Karena saya tak mau mengganggu orang rumah, akupun memutuskan pergi ke kamar, mengunci rapat pintu kemudian mebaluri perutku dengan minyak angin sebanyak-banyaknya. Aku mencicipi bab permukaan perut sedikit panas ditambah kembung dan tentu rasa sakit yang sudah merata. Dalam seleimut saya berdoa supaya sakit yang kukira mag itu cepat berlalu. Namun hingga setengah jam bukannya makin membaik, perutku malah semakin sakit sehingga saya tak sanggup lagi menahan untuk tidak menangis.


Mula-mula saya hanya merintih guna menutup rasa sakit lantaran tak mau mengganggu ibu yang ketika itu juga ia dalam kondisi kurang sehat. Sayangnya, rasa sakit yang tak mau kompromi menciptakan rintihan harus berubah jadi tangis yang cukup keras. Jelas itu didengar oleh ibuku yang tengah beristirahat di kamar sebelah. Ibuku datang, dia sigap menolong dengan mengurut, mengelus-elus hingga menempelkan botol air panas di atas perutku. Memang begitu kebiasaanku ketika mag kambuh atau mencicipi mules ketika menstruasi. Saat itulah saya sanggup sedikit mereda tangisan dan rintihan, semata-mata lantaran ibuku sudah ada membantu dan keberadaannyalah yang menciptakan saya sungkan untuk berkeluh kesah demi menjaga  fikirannya.


Namun apa mau dikata, lantaran tampaknya rasa sakit yang abnormal itupun tak mau beranjak. Malah semakin larut malam semakin menyengat pori-pori lambungku. Saat itu saya sudah tak sanggup mengendalikan diri, bergulingan di lantai sambil menjerit-jerit menciptakan semua orang rumah panic.


Akhirnya ibuku memanggil saudara sepupu untuk mengantar ke dokter. Tetap didampingi ibu akupun berangkat ke rumah seorang mantri desa yang rumahnya cukup jauh dari rumahku. Setibanya di sana mantri itu tidak lantas menyelidiki lambungku, dia hanya memberi beberapa tablet obat dan menyuruhku pulang. Dengan sabar dan antosias untuk sembuh akupun meneguk 3 butir obat sehabis memaksa menjejalkan sepotong roti. Namun lagi-lagi obat, air dan seluruh isi perut tertumpah kembali dengan proses muntah yang amat menyakitkan.

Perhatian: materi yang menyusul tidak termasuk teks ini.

theorem pvFoldW2T_shape (g : List (List Int)) (L : List (Int × Int)) (v : Int)
    (hpos : ∀ p ∈ L, 0 ≤ p.1) (out : List (List Int)) (h : pvShape g out) :
    pvShape g (L.foldl (fun out p => pvW2 out p.1 p.2 v) out) := by
  have heq : (fun (out : List (List Int)) (p : Int × Int) => pvW2 out p.1 p.2 v)
      = (fun out p => if (fun (_ : Int × Int) => true) p then
          pvW2 out ((fun (q : Int × Int) => q) p).1 ((fun (q : Int × Int) => q) p).2 v
        else out) := by
    funext out p
    simp
  rw [heq]
  exact pvFoldW2_shape g L (fun q => q) (fun _ => true) v (fun x hx _ => hpos x hx) out h

theorem pvFoldW2T_cell (g : List (List Int)) (L : List (Int × Int)) (v : Int)
    (hin : ∀ p ∈ L, pvInR g p) (out : List (List Int)) (h : pvShape g out)
    (r c : Int) (hr : 0 ≤ r) (hc : 0 ≤ c) :
    pvCell (L.foldl (fun out p => pvW2 out p.1 p.2 v) out) r c
      = if L.any (fun p => p == (r, c)) then v else pvCell out r c := by
  have heq : (fun (out : List (List Int)) (p : Int × Int) => pvW2 out p.1 p.2 v)
      = (fun out p => if (fun (_ : Int × Int) => true) p then
          pvW2 out ((fun (q : Int × Int) => q) p).1 ((fun (q : Int × Int) => q) p).2 v
        else out) := by
    funext out p
    simp
  rw [heq, pvFoldW2_cell g L (fun q => q) (fun _ => true) v (fun x hx _ => hin x hx) out h r c hr hc]
  simp
-- pv_equiv track=rewrite | github.com/TobiahRex/algorist | archive/behavior_patterns/optimizations/constraints/partitions/balanced_partition.py | balanced_partition_unsorted
-- ===== SOURCE A (Python) =====
-- import heapq
--
-- def balanced_partition_unsorted(nums, k):
--     """
--     Greedy without sorting: O(n log k) time
--
--     Faster but worse approximation quality
--     Useful when you can't modify input order (streaming data)
--     """
--     if not nums or k <= 0:
--         return 0, []
--
--     min_heap = [(0, i) for i in range(k)]
--     heapq.heapify(min_heap)
--     partitions = [[] for _ in range(k)]
--
--     for num in nums:
--         current_sum, partition_id = heapq.heappop(min_heap)
--         partitions[partition_id].append(num)
--         heapq.heappush(min_heap, (current_sum + num, partition_id))
--
--     max_sum = max(sum(partition) for partition in partitions)
--     return max_sum, partitions
-- ===== SOURCE B (Python) =====
-- def balanced_partition_unsorted(nums, k):
--     if not nums or k <= 0:
--         return 0, []
--
--     sums = [0] * k
--     partitions = [[] for _ in range(k)]
--
--     for num in nums:
--         best = 0
--         for i in range(1, k):
--             if sums[i] < sums[best]:
--                 best = i
--         partitions[best].append(num)
--         sums[best] += num
--
--     max_sum = max(sum(partition) for partition in partitions)
--     return max_sum, partitions
-- ===== Notes on version B (the rewrite author's own statement) =====
-- stated objective: simpler
-- what changed: Replaces the heap (heapify/heappop/heappush of (sum, id) tuples) by a plain running-sums list with an explicit first-minimum linear scan per element; same greedy assignment and identical return value.
import Mathlib
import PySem

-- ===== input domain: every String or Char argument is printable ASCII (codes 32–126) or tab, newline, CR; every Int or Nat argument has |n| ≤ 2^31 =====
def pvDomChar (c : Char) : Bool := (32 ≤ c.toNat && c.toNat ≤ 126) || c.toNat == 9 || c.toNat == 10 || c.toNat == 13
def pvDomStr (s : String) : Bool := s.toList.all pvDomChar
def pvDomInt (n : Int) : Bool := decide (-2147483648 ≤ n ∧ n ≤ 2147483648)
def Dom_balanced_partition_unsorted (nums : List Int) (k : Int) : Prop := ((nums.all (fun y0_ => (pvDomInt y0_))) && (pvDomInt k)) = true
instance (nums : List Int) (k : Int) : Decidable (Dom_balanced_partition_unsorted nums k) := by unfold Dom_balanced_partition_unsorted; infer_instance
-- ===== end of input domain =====

-- B replaces A's heap (pop-min/push) by a plain running-sums list with an explicit
-- first-minimum scan per element; same greedy assignment, same return value.

-- ===== PORT A =====
-- Python tuple comparison (sum, id) < (sum', id'), lexicographic
def pvLexLt (a b : Int × Int) : Bool := a.1 < b.1 || (a.1 == b.1 && a.2 < b.2)

-- heapq.heappop returns the heap's minimum under tuple order (unique here: ids are distinct);
-- the heap is held as a plain list, pop = remove the minimum, push = append (exact on outputs,
-- since only the multiset content and min-extraction of the heap are observable).
def pvHeapMin (h : Int × Int) (t : List (Int × Int)) : Int × Int :=
  t.foldl (fun m x => if pvLexLt x m then x else m) h

def pvStepA (st : List (Int × Int) × List (List Int)) (num : Int) :
    List (Int × Int) × List (List Int) :=
  match st.1 with
  | [] => st  -- unreachable: the heap always holds k > 0 entries
  | h :: t =>
    let m := pvHeapMin h t
    (((h :: t).erase m) ++ [(m.1 + num, m.2)],
     st.2.modify m.2.toNat (fun p => p ++ [num]))  -- partition_id ∈ [0,k): nonneg, in range

def balanced_partition_unsorted (nums : List Int) (k : Int) : Int × List (List Int) :=
  if nums = [] ∨ k ≤ 0 then (0, [])
  else
    let init := ((PySem.List.pyRange 0 k 1).map (fun i => ((0:Int), i)),
                 (PySem.List.pyRange 0 k 1).map (fun _ => ([] : List Int)))
    let res := nums.foldl pvStepA init
    match PySem.List.max? (res.2.map (fun p => p.sum)) (fun x => x) with
    | some v => (v, res.2)
    | none => (0, res.2)  -- unreachable: k > 0 partitions

-- ===== PORT B =====
-- index of the first minimum of sums, by linear scan with strict <
def pvBest (k : Int) (sums : List Int) : Int :=
  (PySem.List.pyRange 1 k 1).foldl
    (fun b i => if PySem.List.pyGetD sums i 0 < PySem.List.pyGetD sums b 0 then i else b) 0

def pvStepB (k : Int) (st : List Int × List (List Int)) (num : Int) :
    List Int × List (List Int) :=
  let best := pvBest k st.1
  (st.1.modify best.toNat (· + num),  -- best ∈ [0,k): nonneg, in range
   st.2.modify best.toNat (fun p => p ++ [num]))

def balanced_partition_unsorted_alt (nums : List Int) (k : Int) : Int × List (List Int) :=
  if nums = [] ∨ k ≤ 0 then (0, [])
  else
    let init := (PySem.List.pyRepeat [(0:Int)] k,
                 (PySem.List.pyRange 0 k 1).map (fun _ => ([] : List Int)))
    let res := nums.foldl (pvStepB k) init
    match PySem.List.max? (res.2.map (fun p => p.sum)) (fun x => x) with
    | some v => (v, res.2)
    | none => (0, res.2)  -- unreachable: k > 0 partitions

-- ===== PRECONDITION & SPEC =====
def Spec_balanced_partition_unsorted (nums : List Int) (k : Int) (out : Int × List (List Int)) : Prop := out = balanced_partition_unsorted_alt nums k
instance (nums : List Int) (k : Int) (out : Int × List (List Int)) : Decidable (Spec_balanced_partition_unsorted nums k out) := by unfold Spec_balanced_partition_unsorted; infer_instance

-- ===== CLAIM (what is proved, stated in full; the proofs are below) =====
def Claim_equal_balanced_partition_unsorted : Prop := ∀ (nums : List Int) (k : Int), Dom_balanced_partition_unsorted nums k → Spec_balanced_partition_unsorted nums k (balanced_partition_unsorted nums k)

-- ===== LEMMAS AND PROOFS =====

-- canonical heap content: the pairs (sums[i], i)
def pvCanon (sums : List Int) : List (Int × Int) :=
  (PySem.List.enumerate sums 0).map (fun p => (p.2, p.1))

Setelah apapun yang kumasukan ke dalam perut ini tak ada yang berhasil, akupun tersungkur dan kembali menangis. Rasa sakit itu semakin menjalar hamper pada seluruh bab perut dan dada. Sementara ibuku, perempuan andal di seluruh dunia, semoga Allah senantiasa menjamunya di sana, Hanya duduk tertegun mencicipi kebingungan sekaligus kecemasan atas rasa sakitku.


Hingga sempurna jam dinding berbunyi 12 kali, saya sudah tak sanggup mengontrol diri. Aku kemudian berjalan mondar-mandir sambil memegangi perut, keluar masuk rumah tak peduli udara hambar kampung yang menusuk kulit, tak peduli jam-jam itu orang-orang merasa terganggu dengan jeritanku.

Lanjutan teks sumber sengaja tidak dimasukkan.